![[OLD FALL 2017] 15-104 • Introduction to Computing for Creative Practice](wp-content/uploads/2020/08/stop-banner.png)
//Sheenu You
//Section E
//sheenuy@andrew.cmu.edu
//Project 07
var nPoints = 100;
function setup() {
createCanvas(480, 480);
background(0);
}
function draw(){
background(218,205,188)
drawLoopFlower();
}
function drawLoopFlower() {
//SHIFTS SHAPE INTO CENTER OF CANVAS
translate(240,240);
//MULTIPLIES SHAPE
//MATH VARIABLES
for (var o=0; o<80; o++){
var x;
var y;
var a=o*.5+mouseX/5
var b=mouseX/30;
stroke(56+o*1,82-o*1,139-o*1);
noFill();
//STARTS SHAPE
beginShape();
//MATHEMATICAL EQUATION FOR EPIcyCLOID
//x=(a+b)cos(theta)-bcos((a+b)/b*theta)
//y=(a+b)sin(theta)-bsin((a+b)/b*theta)
//ellipse(240,240,a,a)
for (var i =0; i<nPoints; i++){
var t = map(i,0,nPoints,0, TWO_PI);
x=(a+b)*cos(t)-b*cos(((a+b)/b)*t+80)
y=(a+b)*sin(t)-b*sin(((a+b)/b)*t+80)
//x=o*a*((b-1)*cos(t)+cos((b-1)*t))/b
//y=o*a*((b-1)*sin(t)-sin((b-1)*t))/b
vertex(x,y);
}
//END SHAPE
endShape(CLOSE);
}
}
Many curve compositions posted on site inspired me to make this curve.

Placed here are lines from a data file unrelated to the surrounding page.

-- pv_equiv track=rewrite | github.com/DamianEmilSPD/SPD | Projekt1/johnson3m_reading_from_file.py | Johnson3m
-- ===== SOURCE A (Python) =====
-- def Johnson3m(data_array):
--
--     tasks = []
--     for i in range(0,len(data_array)):
--         if data_array[i][0]>data_array[i][1]:
--            tasks.append(data_array[i])
--         else:
--            tasks.insert(0, data_array[i])
--     return tasks
-- ===== SOURCE B (Python) =====
-- def Johnson3m(data_array):
--     return ([t for t in reversed(data_array) if not t[0] > t[1]]
--             + [t for t in data_array if t[0] > t[1]])
-- ===== Notes on version B (the rewrite author's own statement) =====
-- stated objective: simpler
-- what changed: Replaces A's single loop that mutates one list via insert(0)/append by two staged filter comprehensions: the non-strict group taken from the reversed input, concatenated with the strict group taken in order; no mutation and no quadratic front-inserts.
import Mathlib
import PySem

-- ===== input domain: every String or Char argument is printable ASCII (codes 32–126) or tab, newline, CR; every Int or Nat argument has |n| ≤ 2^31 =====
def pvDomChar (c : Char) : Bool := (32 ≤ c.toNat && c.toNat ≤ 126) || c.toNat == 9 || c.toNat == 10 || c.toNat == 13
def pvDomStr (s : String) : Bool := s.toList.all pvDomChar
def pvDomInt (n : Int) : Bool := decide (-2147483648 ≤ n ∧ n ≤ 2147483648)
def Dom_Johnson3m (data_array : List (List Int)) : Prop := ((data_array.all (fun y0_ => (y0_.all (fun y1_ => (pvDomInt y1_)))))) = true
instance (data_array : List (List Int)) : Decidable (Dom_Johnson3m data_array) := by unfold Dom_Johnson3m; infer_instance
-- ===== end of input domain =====

-- B replaces A's single mutating loop (insert(0)/append on one list) by two staged filter
-- comprehensions: non-strict group over the reversed input ++ strict group in order.

-- row[0] > row[1]; exact wherever both indices exist (guaranteed by Pre_; the .getD 0 is
-- never reached on admitted inputs — Python raises IndexError there, excluded by Pre_).
def pvCmp (r : List Int) : Bool :=
  decide ((PySem.List.pyGet? r 0).getD 0 > (PySem.List.pyGet? r 1).getD 0)

-- ===== PORT A =====
def Johnson3m (data_array : List (List Int)) : List (List Int) :=
  data_array.foldl
    (fun tasks r => if pvCmp r then tasks ++ [r] else r :: tasks) []

-- ===== PORT B =====
def Johnson3m_alt (data_array : List (List Int)) : List (List Int) :=
  data_array.reverse.filter (fun t => !pvCmp t) ++ data_array.filter (fun t => pvCmp t)

-- ===== PRECONDITION & SPEC =====
-- Pre_ excludes exactly the inputs on which Python A raises IndexError: a row with fewer than 2 entries.
def Pre_Johnson3m (data_array : List (List Int)) : Prop :=
  ∀ r ∈ data_array, 2 ≤ r.length
instance (data_array : List (List Int)) : Decidable (Pre_Johnson3m data_array) := by
  unfold Pre_Johnson3m; infer_instance
def pvWitness_Johnson3m : List (List Int) := [[1, 2], [3, 1], [0, 0]]

def Spec_Johnson3m (data_array : List (List Int)) (out : List (List Int)) : Prop := out = Johnson3m_alt data_array
instance (data_array : List (List Int)) (out : List (List Int)) : Decidable (Spec_Johnson3m data_array out) := by unfold Spec_Johnson3m; infer_instance

-- ===== CLAIM (what is proved, stated in full; the proofs are below) =====
def Claim_equal_Johnson3m : Prop := ∀ (data_array : List (List Int)), Dom_Johnson3m data_array → Pre_Johnson3m data_array → Spec_Johnson3m data_array (Johnson3m data_array)

-- ===== LEMMAS AND PROOFS =====

-- A's loop, started from F ++ B: inserts land before F, appends after B.
lemma foldA_split (data : List (List Int)) (F B : List (List Int)) :
    data.foldl (fun tasks r => if pvCmp r then tasks ++ [r] else r :: tasks) (F ++ B)
      = (data.filter (fun r => !pvCmp r)).reverse ++ F ++ B ++ data.filter (fun r => pvCmp r) := by
  induction data generalizing F B with
  | nil => simp
  | cons x xs ih =>
    simp only [List.foldl_cons, List.filter_cons]
    by_cases h : pvCmp x
    · have : (F ++ B) ++ [x] = F ++ (B ++ [x]) := by simp
      rw [h, if_pos rfl, this, ih F (B ++ [x])]
      simp
    · have hb : pvCmp x = false := by simpa using h
      have : x :: (F ++ B) = (x :: F) ++ B := by simp
      rw [hb, if_neg (by simp), this, ih (x :: F) B]
      simp

-- ===== VERDICT (by name: the statement is the Claim_ definition above) =====
theorem Johnson3m_spec : Claim_equal_Johnson3m := by
  intro data _ _
  unfold Spec_Johnson3m Johnson3m Johnson3m_alt
  have hA := foldA_split data [] []
  simp only [List.append_nil] at hA
  rw [hA, List.filter_reverse]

I used a for loop to multiply the number of curves so it can create a much more visually appealing and interesting picture. I also found a color palette I liked and used it in this image. I transformed the common Hypotrochoid curve in the example into a beautiful and much more interesting shape.